A related fact is that the burgeoning welfare/regulatory/environmental state has crowded out investments in productivity enhancements and has increased taxes and/or lowered income for those most hurt by lowered productivity. Much of the blame for this lies with the left. At the same time, much of the blame for growing deficits lies with the right, which has been opposed to raising taxes to pay for its favored government programs, especially military spending.
Then there is the overriding American culture of consumerism and indebtedness. Over the last half-century, this culture has supplanted the former culture of saving and living below one’s means, thus putting Americans at a long-term economic disadvantage to countries with higher savings and thus higher investments in productivity improvements. Most people automatically think of China in this regard, but in actuality our trade deficit is higher with Germany, which has a high savings rate.

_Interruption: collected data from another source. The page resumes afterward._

-- pv_equiv track=rewrite | github.com/aviAVIRAL/DP | Lec 7   Lis/L45.1 also rep  Compare function   .py | ff
-- ===== SOURCE A (Python) =====
-- def ff(s1, s2):
--     n = len(s1)
--     m = len(s2)
--
--     if n != m + 1:
--         return False
--
--     i = 0  # Pointer for s1
--     j = 0  # Pointer for s2
--
--     while i < n and j < m:
--         if s1[i] == s2[j]:
--             j += 1  # Move pointer in s2
--         i += 1  # Always move pointer in s1
--
--     return j == m  # s2 should be fully matched
-- ===== SOURCE B (Python) =====
-- def ff(s1, s2):
--     if len(s1) != len(s2) + 1:
--         return False
--     return any(s1[:i] + s1[i + 1:] == s2 for i in range(len(s1)))
-- ===== Notes on version B (the rewrite author's own statement) =====
-- stated objective: alternative
-- what changed: Replaced the two-pointer greedy subsequence scan with a generate-and-test search: try deleting each character of s1 and check any resulting string equals s2.
import Mathlib
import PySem

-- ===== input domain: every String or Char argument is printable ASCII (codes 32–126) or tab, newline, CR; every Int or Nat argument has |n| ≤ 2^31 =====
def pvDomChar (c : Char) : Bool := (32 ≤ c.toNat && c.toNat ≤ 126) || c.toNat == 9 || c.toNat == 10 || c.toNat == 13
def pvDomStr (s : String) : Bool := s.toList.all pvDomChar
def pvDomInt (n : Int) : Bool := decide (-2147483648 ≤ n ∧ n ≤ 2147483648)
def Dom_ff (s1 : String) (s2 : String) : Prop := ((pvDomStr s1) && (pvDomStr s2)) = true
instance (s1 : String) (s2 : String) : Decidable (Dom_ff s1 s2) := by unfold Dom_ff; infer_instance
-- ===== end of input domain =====

-- B replaces A's two-pointer greedy subsequence scan by a generate-and-test search over
-- all single-character deletions of s1; a different algorithm (O(n^2) vs O(n)), not faster.

-- ===== PORT A =====
-- the while loop: i advances every step, j advances on a match; 'return j == m'
-- becomes 'remaining part of s2 is empty'
def ffLoop : List Char → List Char → Bool
  | _, [] => true
  | [], _ :: _ => false
  | c :: cs, d :: ds => if c = d then ffLoop cs ds else ffLoop cs (d :: ds)

def ff (s1 : String) (s2 : String) : Bool :=
  let n := PySem.Str.len s1
  let m := PySem.Str.len s2
  if n ≠ m + 1 then false
  else ffLoop s1.toList s2.toList

-- ===== PORT B =====
-- 'any(s1[:i] + s1[i+1:] == s2 for i in range(len(s1)))'
def ff_alt (s1 : String) (s2 : String) : Bool :=
  if PySem.Str.len s1 ≠ PySem.Str.len s2 + 1 then false
  else (PySem.List.pyRange 0 (PySem.Str.len s1) 1).any fun i =>
    PySem.List.slice s1.toList none (some i) ++ PySem.List.slice s1.toList (some (i + 1)) none
      == s2.toList

-- ===== PRECONDITION & SPEC =====
def Spec_ff (s1 : String) (s2 : String) (out : Bool) : Prop := out = ff_alt s1 s2
instance (s1 : String) (s2 : String) (out : Bool) : Decidable (Spec_ff s1 s2 out) := by unfold Spec_ff; infer_instance

-- ===== CLAIM (what is proved, stated in full; the proofs are below) =====
def Claim_equal_ff : Prop := ∀ (s1 : String) (s2 : String), Dom_ff s1 s2 → Spec_ff s1 s2 (ff s1 s2)

-- ===== LEMMAS AND PROOFS =====

-- A's greedy loop decides the sublist (subsequence) relation
theorem ffLoop_eq_sublist (a b : List Char) : ffLoop a b = decide (List.Sublist b a) := by
  induction a generalizing b with
  | nil =>
    cases b with
    | nil => simp [ffLoop]
    | cons d ds => simp [ffLoop]
  | cons c cs ih =>
    cases b with
    | nil => simp [ffLoop]
    | cons d ds =>
      simp only [ffLoop]
      by_cases hc : c = d
      · subst hc
        rw [if_pos rfl, ih ds]
        by_cases h : List.Sublist ds cs
        · simp [h, h.cons₂ c]
        · have : ¬ (List.Sublist (c :: ds) (c :: cs)) := by
            intro hcon
            cases hcon with
            | cons _ h' => exact h ((List.sublist_cons_self c ds).trans h')
            | cons₂ _ h' => exact h h'
          simp [h, this]
      · rw [if_neg hc, ih (d :: ds)]
        have : (List.Sublist (d :: ds) (c :: cs)) ↔ (List.Sublist (d :: ds) cs) := by
          constructor
          · intro hcon
            cases hcon with
            | cons _ h' => exact h'
            | cons₂ _ h' => exact absurd rfl hc
          · exact fun h' => h'.cons c
        simp [this]

-- with |a| = |b| + 1, b is a sublist of a iff b is a with one index deleted
theorem sublist_succ_iff_eraseIdx (a b : List Char) (h : a.length = b.length + 1) :
    List.Sublist b a ↔ ∃ i, i < a.length ∧ a.eraseIdx i = b := by
  constructor
  · intro hs
    induction a generalizing b with
    | nil => simp at h
    | cons c cs ih =>
      cases hs with
      | cons _ h' =>
        have : b = cs := h'.eq_of_length (by simpa using h.symm)
        exact ⟨0, by simp, by simp [this]⟩
      | cons₂ _ h' =>
        rename_i bs
        obtain ⟨i, hi, he⟩ := ih bs (by simpa using h) h'
        exact ⟨i + 1, by simpa using hi, by simp [List.eraseIdx, he]⟩
  · rintro ⟨i, _, rfl⟩
    exact List.eraseIdx_sublist a i

-- ===== VERDICT (by name: the statement is the Claim_ definition above) =====
theorem ff_spec : Claim_equal_ff := by
  intro s1 s2 _
  unfold Spec_ff ff ff_alt
  simp only
  split
  · rfl
  · rename_i hguard
    have hlen : s1.toList.length = s2.toList.length + 1 := by
      by_contra hc
      apply hguard
      simp only [PySem.Str.len_eq]
      omega
    rw [ffLoop_eq_sublist]
    have hiff := sublist_succ_iff_eraseIdx s1.toList s2.toList hlen
    rcases Bool.eq_false_or_eq_true ((PySem.List.pyRange 0 (PySem.Str.len s1) 1).any fun i =>
        PySem.List.slice s1.toList none (some i) ++ PySem.List.slice s1.toList (some (i + 1)) none
          == s2.toList) with hany | hany
    · rw [hany]
      rw [List.any_eq_true] at hany
      obtain ⟨x, hmem, hx⟩ := hany
      rw [PySem.List.mem_pyRange_one] at hmem
      obtain ⟨hx0, hxn⟩ := hmem
      apply decide_eq_true
      rw [hiff]
      refine ⟨x.toNat, ?_, ?_⟩
      · simp only [PySem.Str.len_eq] at hxn; omega
      · have hxeq : x = ((x.toNat : Nat) : Int) := by omega
        rw [hxeq] at hx
        rw [PySem.List.slice_to_natCast] at hx
        have h1 : ((x.toNat : Int) + 1) = ((x.toNat + 1 : Nat) : Int) := by push_cast; ring
        rw [h1, PySem.List.slice_from_natCast, beq_iff_eq] at hx
        rw [List.eraseIdx_eq_take_drop_succ]
        exact hx
    · rw [hany]
      rw [List.any_eq_false] at hany
      apply decide_eq_false
      rw [hiff]
      rintro ⟨i, hi, he⟩
      have hmem : (i : Int) ∈ PySem.List.pyRange 0 (PySem.Str.len s1) 1 := by
        rw [PySem.List.mem_pyRange_one]
        constructor
        · exact_mod_cast Int.natCast_nonneg i
        · simp only [PySem.Str.len_eq]; exact_mod_cast hi
      have := hany _ hmem
      apply this
      rw [PySem.List.slice_to_natCast]
      have : ((i : Int) + 1) = ((i + 1 : Nat) : Int) := by push_cast; ring
      rw [this, PySem.List.slice_from_natCast]
      rw [beq_iff_eq, ← List.eraseIdx_eq_take_drop_succ]
      exact he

Levinson is largely silent about the economic effects of immigration, which can be a double-edged sword. Japan is dying demographically because its birth rate is below the population replacement rate and because it doesn’t allow immigration to make up the difference. On the other edge of the sword, the USA has allowed an influx of 12 million or more low-skilled and poorly-educated immigrants, most of whom are from Latin America. They tend to go into jobs where productivity gains are difficult to achieve, such as cooks, maids, and landscapers.
Trigger warning: It’s politically-incorrect to say this, but immigrants from outside of Latin America, especially Asia, have helped to increase economic growth and productivity. For example, according to a recent Wall Street Journal editorial, the largest percentage of finalists in what is known as the Junior Nobel Prize come from India, China, Japan, Singapore, and South Korea. It’s a similar story with respect to the founding of start-up companies valued at $1 billion or more. Noticeably missing from the statistics were immigrants from Latin America. This doesn’t mean that Latins won’t catch up someday, but productivity will suffer in the interim.

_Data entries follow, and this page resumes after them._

-- pv_equiv track=rewrite | github.com/alexturek/euler | euler042.py | find_triangle_words
-- ===== SOURCE A (Python) =====
-- def triangle_number(n):
-- 	return (n * (n + 1)) >> 1
--
-- def make_lettermap():
-- 	ret = {}
-- 	val = 1
-- 	for letter in 'abcdefghijklmnopqrstuvwxyz':
-- 		ret[letter] = val
-- 		val += 1
-- 	return ret
--
-- def word_value(word, lettermap):
-- 	value = 0
-- 	for letter in word:
-- 		value += lettermap[letter.lower()]
-- 	return value
--
-- def find_triangle_words(words):
-- 	lettermap = make_lettermap()
-- 	trianglemax = 0
-- 	triangles = set()
-- 	total = 0
-- 	for word in words:
-- 		val = word_value(word, lettermap)
-- 		while trianglemax < val:
-- 			trianglemax = triangle_number(len(triangles))
-- 			triangles.add(trianglemax)
-- 		if val in triangles:
-- 			total += 1
-- 	return total
-- ===== SOURCE B (Python) =====
-- def find_triangle_words(words):
-- 	alphabet = 'abcdefghijklmnopqrstuvwxyz'
-- 	count = 0
-- 	for word in words:
-- 		v = sum(alphabet.index(ch.lower()) + 1 for ch in word)
-- 		if any(n * (n + 1) == 2 * v for n in range(1, v + 1)):
-- 			count += 1
-- 	return count
-- ===== Notes on version B (the rewrite author's own statement) =====
-- stated objective: simpler
-- what changed: B drops A's incrementally grown shared set of triangle numbers (and its letter-value dict, replaced by alphabet.index) and instead tests each word's letter sum v directly for triangularity by searching n with n*(n+1) == 2*v, in one pass with no shared state.
-- intended difference: On lists where an empty word appears after some nonempty word, A counts the empty word (its value 0 is in A's triangle set only as a leftover of growing it for an earlier word), while B never counts empty words; not counting a valueless word is the intended behaviour and A itself does not count an empty word that comes first. — e.g. on find_triangle_words(["a", ""]): A returns 2, B returns 1
import Mathlib
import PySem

Levinson also is mostly silent about education, which many economists see as essential in improving productivity. But productivity in the huge education sector of the economy is abysmal. For K-12 schools, there has been a 70% decline in productivity over the last half-century, as determined by comparing flat test scores with skyrocketing per-pupil spending. Productivity is almost as bad in higher education, where the cost of a degree has skyrocketed.
Productivity also stinks in the government sector. There are over 12 million more government employees at the state and local levels than there would have been if the growth in government employment had stayed even with population growth instead of exceeding it.
Levinson doesn’t see any way out of the productivity doldrums, for he believes that the social, economic, and demographic conditions of the glory years cannot be replicated today, regardless of what policy buttons are pushed.
I disagree. With the right leadership explaining the problem, the public can be convinced to make the short-term sacrifices necessary to increase productivity so that economic growth can return to where it used to be. They can be convinced to spend less and save more, to stop demanding subsidies and handouts from the government, to spend less time on social media and watching TV and more time on reflection and self-improvement, to take off their ideological and partisan blinders, and to hold politicians, teachers, and other public servants accountable for achieving more with less.
On second thought, I agree with Levinson. It’s delusional to think that any of this will happen.